|
Dan Hust | Democrat
Shirley Felder, owner of Sullivan First Refuse and Recycling, talks to legislators Thursday about her concerns with the proposed solid waste user fee.
|
Legislature puts off waste fee talk
By Dan Hust
MONTICELLO County legislators held off on a vote Thursday to enact a proposed solid waste user fee.
The fee would be assessed on every piece of non-vacant property in the county and would replace tipping and per-bag fees at the county landfill and its transfer stations.
With the landfill’s useful life now curtailed to the end of this December, exportation of trash will soon become the norm.
And to finance that expense plus millions in remaining landfill debt county officials, a Solid Waste Task Force and a consulting firm came up with a user fee that starts at $90 a year for seasonal homes and $180 a year for year-round residences.
Legislature Chairman Jonathan Rouis on Thursday estimated his his own family’s disposal costs might drop by $6 a month, but legislators ran into deep opposition from the public at a midday hearing.
In fact, concerns came so fast and furiously that legislators agreed to table the matter until this Thursday for further review. They’ll meet in public session at 9 a.m. inside the Government Center in Monticello.
Legislator Alan Sorensen was the first one on Thursday to question the accuracy of calculations regarding nearly 5,000 “non-residential” parcels, some of which are a mix of offices and apartments.
He also was not convinced that the new system would result in savings for many businesses, noting that his own calculations indicated the Rock Hill Trading Post would annually pay almost twice as much as originally calculated.
Plus, there’s an incentive not to recycle, he said in a comment that was repeated by others later in the day.
“There is just an inordinate number of loose ends that need to be tied up,” he observed.
But, said other legislators, they need to be tied up quickly.
“We’re standing in the middle of the convergence of two railroad tracks,” remarked Legislature Vice Chair Ron Hiatt, likening the budget and the waste issue to two freight trains barrelling towards the county. “Our immediate problem is this first freight train, and that’s the budget.”

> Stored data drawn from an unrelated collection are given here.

-- pv_equiv track=rewrite | github.com/lindalw/CDM | photobook_dataset/discriminator/helpers.py | get_conditions_inds
-- ===== SOURCE A (Python) =====
-- def get_conditions_inds(dataframe):
--     """Sort segment indices of the dataframe with history and no history model in the conditions"""
--     # History, no history
--     conditions_inds = {'hT_nhT':[], 'hT_nhF':[], 'hF_nhT':[], 'hF_nhF':[], 'only_h':[], 'only_nh':[], 'nothing':[], 'all':[], 'h_nh_all':[]}
--     for ind in dataframe:
--         # For all indices with the same
--         if 'History' in dataframe[ind] and 'No history' in dataframe[ind]:
--             if dataframe[ind]['History'] == 1 and dataframe[ind]['No history'] == 1:
--                 conditions_inds['hT_nhT'].append(ind)
--
--             elif dataframe[ind]['History'] == 1 and dataframe[ind]['No history'] == 0:
--                 conditions_inds['hT_nhF'].append(ind)
--
--             elif dataframe[ind]['History'] == 0 and dataframe[ind]['No history'] == 1:
--                 conditions_inds['hF_nhT'].append(ind)
--
--             elif dataframe[ind]['History'] == 0 and dataframe[ind]['No history'] == 0:
--                 conditions_inds['hF_nhF'].append(ind)
--             # For all segments that were predicted in history and no history
--             conditions_inds['h_nh_all'].append(ind)
--
--         elif 'History' in dataframe[ind]:
--             conditions_inds['only_h'].append(ind)
--
--         elif 'No history' in dataframe[ind]:
--             conditions_inds['only_nh'].append(ind)
--         else:
--             conditions_inds['nothing'].append(ind)
--         # For all segments together
--         conditions_inds['all'].append(ind)
--
--     return conditions_inds
-- ===== SOURCE B (Python) =====
-- def get_conditions_inds(dataframe):
--     """Sort segment indices of the dataframe with history and no history model in the conditions"""
--     rows = [(ind, dataframe[ind]) for ind in dataframe]
--     h_nh = [(i, r) for (i, r) in rows if 'History' in r and 'No history' in r]
--     pair = lambda r: (r.get('History'), r.get('No history'))
--     return {
--         'hT_nhT': [i for (i, r) in h_nh if pair(r) == (1, 1)],
--         'hT_nhF': [i for (i, r) in h_nh if pair(r) == (1, 0)],
--         'hF_nhT': [i for (i, r) in h_nh if pair(r) == (0, 1)],
--         'hF_nhF': [i for (i, r) in h_nh if pair(r) == (0, 0)],
--         'only_h': [i for (i, r) in rows if 'History' in r and 'No history' not in r],
--         'only_nh': [i for (i, r) in rows if 'History' not in r and 'No history' in r],
--         'nothing': [i for (i, r) in rows if 'History' not in r and 'No history' not in r],
--         'all': [i for (i, _) in rows],
--         'h_nh_all': [i for (i, _) in h_nh],
--     }
-- ===== Notes on version B (the rewrite author's own statement) =====
-- stated objective: alternative
-- what changed: A's single pass with one if/elif tree appending into a shared dict of lists is replaced by an independent comprehension/filter pass per bucket (rows and the history∧no-history sublist computed once, each bucket a separate filter), same O(n) cost class.
import Mathlib
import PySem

Hiatt said the current hole in the budget for 2010 hovers somewhere between $8-$12 million and officials are scrambling to make up that deficit.
If the solid waste user fee is held off, he warned, another $4 million could be added to that gap.
As County Treasurer Ira Cohen put it, “I look at this as an emergency revenue-raising measure. I think we have to go forward with something other than a massive tax increase in 2010.”
Cohen and Hiatt felt that changes to the fee system could be worked out later, but Sorensen was joined in his concerns by Legislator David Sager, who reminded his counterparts that “we’ll come back to it” has too often translated into “we’ll never get back to it.”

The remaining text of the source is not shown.